The most usufull options are:
-d = delimiter, what is used to separate fields
-f = fields, print the desired field
* -c = cut by characters

#!/bin/bash

VAR1="dog wolf cow horse"

#display the 1st field
echo $VAR1 | cut -d ' ' -f 1
#output: dog

#display the 1st and 4th fields
echo $VAR1 | cut -d ' ' -f 1,4
#output: dog horse

#show the 2nd to 5th characters 
echo "imjustaexample" | cut -c 2-5
#ouput: mjust

#remove the first character
echo "imjustaexample" | cut -c 2-
"output: mjustaexample

#Get the 2nd item from .csv file (just a variable value) and save it to a variable
VAR1="dog;horse,cow"
result=$(echo $VAR1 | cut -d ';' -f 2)
echo $result
#ouput: horse


File handling

When you're scripting with Bash, sometimes you need to read data from or write data to a file.
Sometimes a file may contain configuration options, and other times the file is the data your user is creating with your application.

Reading from a file

The most common one to read method is to get file content to the standart output with some command, like cat for example and after it redirect the output to some other process (if needed).
Like any other standard output, it can be saved to a variable as well with a command substitution OR by using stdin redirection (<).

#!/bin/bash

#---file.txt has 2 lines in it: 
#cat
#dog

#---stdin redirect to a variable
variable1=$(< file.txt)
echo ${variable1}
#output: cat dog

#---save stdout to a variable

variable1=$(cat file.txt)
echo ${variable1}
#output: cat dog

#---redirect directly to the desired command

cat file1.txt | grep dog
#or
variable2=$(cat file.txt | grep dog)
echo ${variable2}
#output: dog

Sometimes it's nice read from file in "ordered fashion". The best way is to use read command.
read command reads from the file line by line, so if the file has multiple lines, you need to combine it with a while statement.
Note that by default every line is read to a variable. Newline character is used as a delimiter. Option -r leaves backslashes the way they are.

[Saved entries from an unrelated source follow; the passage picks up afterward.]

-- pv_equiv track=rewrite | github.com/Niikoz/SML-B2-OPENIT | SML-V2-Sans_commentaire.py | create_stats_table
-- ===== SOURCE A (Python) =====
-- def create_stats_table(dico):
--     tableauStat = {}
--     for cle in dico.keys():
--         lttrAvt = cle[:2]
--         val = cle[2]
--         if lttrAvt not in tableauStat:
--             tableauStat[lttrAvt] = {}
--         if val not in tableauStat[lttrAvt]:
--             tableauStat[lttrAvt][val] = dico[cle]
--         else:
--             tableauStat[lttrAvt][val] += dico[cle]
--     return tableauStat
-- ===== SOURCE B (Python) =====
-- def create_stats_table(dico):
--     # Two-pass decomposition: group the keys by 2-char prefix first, then
--     # assemble each inner dict per group with the first-assign-else-+= rule.
--     groups = {}
--     for cle in dico.keys():
--         groups.setdefault(cle[:2], []).append(cle)
--     table = {}
--     for prefix, keys in groups.items():
--         inner = {}
--         for cle in keys:
--             val = cle[2]
--             if val not in inner:
--                 inner[val] = dico[cle]
--             else:
--                 inner[val] += dico[cle]
--         table[prefix] = inner
--     return table
-- ===== Notes on version B (the rewrite author's own statement) =====
-- stated objective: alternative
-- what changed: Instead of A's single pass that updates a nested dict per key, B first builds a grouping index prefix -> list of keys, then assembles each inner dict per group in a second pass with the same first-assign-else-+= rule.
import Mathlib
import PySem

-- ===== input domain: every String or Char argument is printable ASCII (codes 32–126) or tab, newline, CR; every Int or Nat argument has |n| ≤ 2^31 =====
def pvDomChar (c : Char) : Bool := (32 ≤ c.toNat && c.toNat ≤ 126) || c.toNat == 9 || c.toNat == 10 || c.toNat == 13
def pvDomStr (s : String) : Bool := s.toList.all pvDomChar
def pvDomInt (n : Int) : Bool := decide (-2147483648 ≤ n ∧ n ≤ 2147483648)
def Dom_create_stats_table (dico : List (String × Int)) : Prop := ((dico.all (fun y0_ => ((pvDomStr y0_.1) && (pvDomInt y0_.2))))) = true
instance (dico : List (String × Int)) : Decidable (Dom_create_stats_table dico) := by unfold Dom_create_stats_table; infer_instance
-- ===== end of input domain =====

-- B groups the keys by their 2-char prefix in a first pass, then assembles each
-- inner table per group in a second pass (different decomposition, same cost).

-- shared transliterations of the Python expressions cle[:2], cle[2] and dico[cle]
def pvPrefix (cle : String) : String := PySem.Str.slice cle none (some 2)
-- cle[2] (a 1-char string); Pre_ keeps the index in range, so the default is never read
def pvThird (cle : String) : String := String.ofList [PySem.List.pyGetD cle.toList 2 ' ']
-- dico[cle]; every iterated key is present, so the default is never read
def pvLook (dico : List (String × Int)) (cle : String) : Int := (PySem.Dict.mk dico).getD cle 0

-- ===== PORT A =====
def create_stats_table (dico : List (String × Int)) : List (String × List (String × Int)) :=
  let tableauStat :=
    (PySem.Dict.mk dico).keys.foldl
      (fun (tableauStat : PySem.Dict String (PySem.Dict String Int)) cle =>
        let lttrAvt := pvPrefix cle
        let val := pvThird cle
        let tableauStat :=
          if !(tableauStat.contains lttrAvt) then tableauStat.insert lttrAvt PySem.Dict.empty
          else tableauStat
        let inner := tableauStat.getD lttrAvt PySem.Dict.empty
        if !(inner.contains val) then
          tableauStat.insert lttrAvt (inner.insert val (pvLook dico cle))
        else
          tableauStat.insert lttrAvt (inner.insert val (inner.getD val 0 + pvLook dico cle)))
      PySem.Dict.empty
  tableauStat.items.map (fun p => (p.1, p.2.items))

-- ===== PORT B =====
def pvBuildInner (dico : List (String × Int)) (keys : List String) : PySem.Dict String Int :=
  keys.foldl
    (fun inner cle =>
      let val := pvThird cle
      if !(inner.contains val) then inner.insert val (pvLook dico cle)
      else inner.insert val (inner.getD val 0 + pvLook dico cle))
    PySem.Dict.empty

def create_stats_table_alt (dico : List (String × Int)) : List (String × List (String × Int)) :=
  let groups :=
    (PySem.Dict.mk dico).keys.foldl
      (fun (groups : PySem.Dict String (List String)) cle =>
        -- groups.setdefault(cle[:2], []).append(cle)
        groups.modify (pvPrefix cle) [] (· ++ [cle]))
      PySem.Dict.empty
  let table :=
    groups.items.foldl
      (fun (table : PySem.Dict String (PySem.Dict String Int)) p =>
        table.insert p.1 (pvBuildInner dico p.2))
      PySem.Dict.empty
  table.items.map (fun p => (p.1, p.2.items))

-- ===== PRECONDITION & SPEC =====
-- Pre_ excludes keys shorter than 3 characters (cle[2] raises IndexError in A) and
-- association lists with a repeated key, which do not represent a Python dict (a dict
-- cannot contain a duplicate key, so such a list is an ambiguous encoding of the input).
def Pre_create_stats_table (dico : List (String × Int)) : Prop :=
  (dico.map Prod.fst).Nodup ∧ ∀ p ∈ dico, 3 ≤ p.1.toList.length
instance (dico : List (String × Int)) : Decidable (Pre_create_stats_table dico) := by
  unfold Pre_create_stats_table; infer_instance

def pvWitness_create_stats_table : (List (String × Int)) := [("abc", 1), ("abd", 2), ("xyz", 3)]

def Spec_create_stats_table (dico : List (String × Int)) (out : List (String × List (String × Int))) : Prop := out = create_stats_table_alt dico
instance (dico : List (String × Int)) (out : List (String × List (String × Int))) : Decidable (Spec_create_stats_table dico out) := by unfold Spec_create_stats_table; infer_instance

-- ===== CLAIM (what is proved, stated in full; the proofs are below) =====
def Claim_equal_create_stats_table : Prop := ∀ (dico : List (String × Int)), Dom_create_stats_table dico → Pre_create_stats_table dico → Spec_create_stats_table dico (create_stats_table dico)

-- ===== LEMMAS AND PROOFS =====

-- proof-side names for the loop bodies of the two ports
def pvInnerStep (dico : List (String × Int)) (inner : PySem.Dict String Int) (cle : String) : PySem.Dict String Int :=
  let val := pvThird cle
  if !(inner.contains val) then inner.insert val (pvLook dico cle)
  else inner.insert val (inner.getD val 0 + pvLook dico cle)

def pvStepA (dico : List (String × Int)) (tab : PySem.Dict String (PySem.Dict String Int)) (cle : String) : PySem.Dict String (PySem.Dict String Int) :=
  let lttrAvt := pvPrefix cle
  let val := pvThird cle
  let tab := if !(tab.contains lttrAvt) then tab.insert lttrAvt PySem.Dict.empty else tab
  let inner := tab.getD lttrAvt PySem.Dict.empty
  if !(inner.contains val) then tab.insert lttrAvt (inner.insert val (pvLook dico cle))
  else tab.insert lttrAvt (inner.insert val (inner.getD val 0 + pvLook dico cle))

def pvStepG (g : PySem.Dict String (List String)) (cle : String) : PySem.Dict String (List String) :=
  g.modify (pvPrefix cle) [] (· ++ [cle])

-- value-wise image of a grouping dict under pvBuildInner
def pvPhi (dico : List (String × Int)) (g : PySem.Dict String (List String)) : PySem.Dict String (PySem.Dict String Int) :=
  PySem.Dict.mk (g.items.map (fun p => (p.1, pvBuildInner dico p.2)))

lemma pvKeys_phi (dico : List (String × Int)) (g : PySem.Dict String (List String)) :
    (pvPhi dico g).keys = g.keys := by
  simp [pvPhi, PySem.Dict.keys]

lemma pvContains_phi (dico : List (String × Int)) (g : PySem.Dict String (List String)) (k : String) :
    (pvPhi dico g).contains k = g.contains k := by
  simp [PySem.Dict.contains_eq_decide_mem_keys, pvKeys_phi]

lemma pvGetD_phi (dico : List (String × Int)) (g : PySem.Dict String (List String)) (k : String)
    (hnd : g.keys.Nodup) :
    (pvPhi dico g).getD k PySem.Dict.empty = pvBuildInner dico (g.getD k []) := by
  by_cases h : g.contains k = true
  · rw [PySem.Dict.contains_eq_isSome_get?] at h
    obtain ⟨cs, hcs⟩ := Option.isSome_iff_exists.mp h
    have hmem : (k, cs) ∈ g.items := (PySem.Dict.get?_eq_some_iff_mem_items g k cs hnd).mp hcs
    have hmem' : (k, pvBuildInner dico cs) ∈ (pvPhi dico g).items := by
      simpa [pvPhi] using List.mem_map_of_mem (f := fun p => (p.1, pvBuildInner dico p.2)) hmem
    rw [PySem.Dict.getD_of_mem_items _ hmem' (by rw [pvKeys_phi]; exact hnd),
        PySem.Dict.getD_of_mem_items _ hmem hnd]
  · have h' : g.contains k = false := by simpa using h
    rw [PySem.Dict.getD_of_not_contains _ _ (by rw [pvContains_phi]; exact h'),
        PySem.Dict.getD_of_not_contains _ _ h']
    rfl

lemma pvStepA_eq_modify (dico : List (String × Int)) (tab : PySem.Dict String (PySem.Dict String Int)) (cle : String) :
    pvStepA dico tab cle = tab.insert (pvPrefix cle) (pvInnerStep dico (tab.getD (pvPrefix cle) PySem.Dict.empty) cle) := by
  by_cases h : tab.contains (pvPrefix cle) = true
  · by_cases hv : (tab.getD (pvPrefix cle) PySem.Dict.empty).contains (pvThird cle) = true
    · simp [pvStepA, pvInnerStep, h, hv]
    · have hv' : (tab.getD (pvPrefix cle) PySem.Dict.empty).contains (pvThird cle) = false := by
        simpa using hv
      simp [pvStepA, pvInnerStep, h, hv']
  · have h' : tab.contains (pvPrefix cle) = false := by simpa using h
    simp [pvStepA, pvInnerStep, h', PySem.Dict.getD_insert_self,
      PySem.Dict.insert_insert_self, PySem.Dict.getD_of_not_contains _ _ h',
      PySem.Dict.contains_empty]

lemma pvBuildInner_append (dico : List (String × Int)) (cs : List String) (cle : String) :
    pvBuildInner dico (cs ++ [cle]) = pvInnerStep dico (pvBuildInner dico cs) cle := by
  simp [pvBuildInner, pvInnerStep, List.foldl_append]

lemma pvPhi_step (dico : List (String × Int)) (g : PySem.Dict String (List String)) (cle : String)
    (hnd : g.keys.Nodup) :
    pvPhi dico (pvStepG g cle) = pvStepA dico (pvPhi dico g) cle := by
  rw [pvStepA_eq_modify, pvGetD_phi _ _ _ hnd, ← pvBuildInner_append]
  show pvPhi dico (g.insert (pvPrefix cle) (g.getD (pvPrefix cle) [] ++ [cle]))
     = (pvPhi dico g).insert (pvPrefix cle) (pvBuildInner dico (g.getD (pvPrefix cle) [] ++ [cle]))
  by_cases h : g.contains (pvPrefix cle) = true
  · apply PySem.Dict.ext
    rw [PySem.Dict.items_insert_of_contains _ _ (by rw [pvContains_phi]; exact h)]
    simp only [pvPhi, PySem.Dict.items_insert_of_contains _ _ h, List.map_map]
    apply List.map_congr_left
    intro p _
    by_cases hp : p.1 = pvPrefix cle
    · simp [hp]
    · simp [hp]
  · have h' : g.contains (pvPrefix cle) = false := by simpa using h
    apply PySem.Dict.ext
    rw [PySem.Dict.items_insert_of_not_contains _ _ (by rw [pvContains_phi]; exact h')]
    simp [pvPhi, PySem.Dict.items_insert_of_not_contains _ _ h']

lemma pvMain (dico : List (String × Int)) (ks : List String) (g : PySem.Dict String (List String))
    (hnd : g.keys.Nodup) :
    ks.foldl (pvStepA dico) (pvPhi dico g) = pvPhi dico (ks.foldl pvStepG g) := by
  induction ks generalizing g with
  | nil => rfl
  | cons c ks ih =>
      simp only [List.foldl_cons]
      rw [← pvPhi_step dico g c hnd]
      exact ih _ (PySem.Dict.nodup_keys_insert _ _ _ hnd)

lemma pvNodupG (ks : List String) (g : PySem.Dict String (List String)) (hnd : g.keys.Nodup) :
    (ks.foldl pvStepG g).keys.Nodup := by
  have := PySem.Dict.nodup_keys_foldl_modify_key ks pvPrefix ([] : List String)
    (fun _ cle l => l ++ [cle]) g hnd
  simpa [pvStepG] using this

lemma pvFinal (dico : List (String × Int)) : create_stats_table dico = create_stats_table_alt dico := by
  unfold create_stats_table create_stats_table_alt
  have h1 : (PySem.Dict.mk dico).keys.foldl (pvStepA dico) PySem.Dict.empty
      = pvPhi dico ((PySem.Dict.mk dico).keys.foldl pvStepG PySem.Dict.empty) :=
    pvMain dico _ _ PySem.Dict.nodup_keys_empty
  have hnod : ((PySem.Dict.mk dico).keys.foldl pvStepG PySem.Dict.empty).keys.Nodup :=
    pvNodupG _ _ PySem.Dict.nodup_keys_empty
  have h2 : (((PySem.Dict.mk dico).keys.foldl pvStepG PySem.Dict.empty).items.foldl
        (fun (table : PySem.Dict String (PySem.Dict String Int)) p =>
          table.insert p.1 (pvBuildInner dico p.2)) PySem.Dict.empty).items
      = (pvPhi dico ((PySem.Dict.mk dico).keys.foldl pvStepG PySem.Dict.empty)).items := by
    rw [PySem.Dict.items_foldl_insert_fresh _ Prod.fst (fun p => pvBuildInner dico p.2)
      PySem.Dict.empty (fun a _ => PySem.Dict.contains_empty _) hnod]
    simp [pvPhi, PySem.Dict.empty]
  show ((PySem.Dict.mk dico).keys.foldl (pvStepA dico) PySem.Dict.empty).items.map (fun p => (p.1, p.2.items)) = _
  rw [h1]
  show _ = (((PySem.Dict.mk dico).keys.foldl pvStepG PySem.Dict.empty).items.foldl
        (fun (table : PySem.Dict String (PySem.Dict String Int)) p =>
          table.insert p.1 (pvBuildInner dico p.2)) PySem.Dict.empty).items.map (fun p => (p.1, p.2.items))
  rw [h2]

-- ===== VERDICT (by name: the statement is the Claim_ definition above) =====
theorem create_stats_table_spec : Claim_equal_create_stats_table := by
  intro dico _ _
  exact pvFinal dico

Also note that the file is given to a while loop after the done statement. This can be done using redirection operator directly from the file or with a command substitution.

#!/bin/bash

#---file.txt has 2 lines in it:
#cat miau
#dog wuff

while read line
do
  echo ${line}
done < file.txt
#done < <(cat file.txt)

#output:
#cat miau
#dog wuff

If you like to read every item on the line to a own field, you can tag fields after the read command.

#!/bin/bash

#---file.txt has 2 lines in it:
#cat miau
#dog wuff

while read -r animal sound
do
  echo "animal: ${animal}"
  echo "sound: ${sound}"
done < file.txt

#output:
#animal: cat
#sound: miau
#animal: dog
#sound: wuff

If you need to describe another delimiter, a term IFS comes handy. IFS means Internal File Separator that is a special shell variable.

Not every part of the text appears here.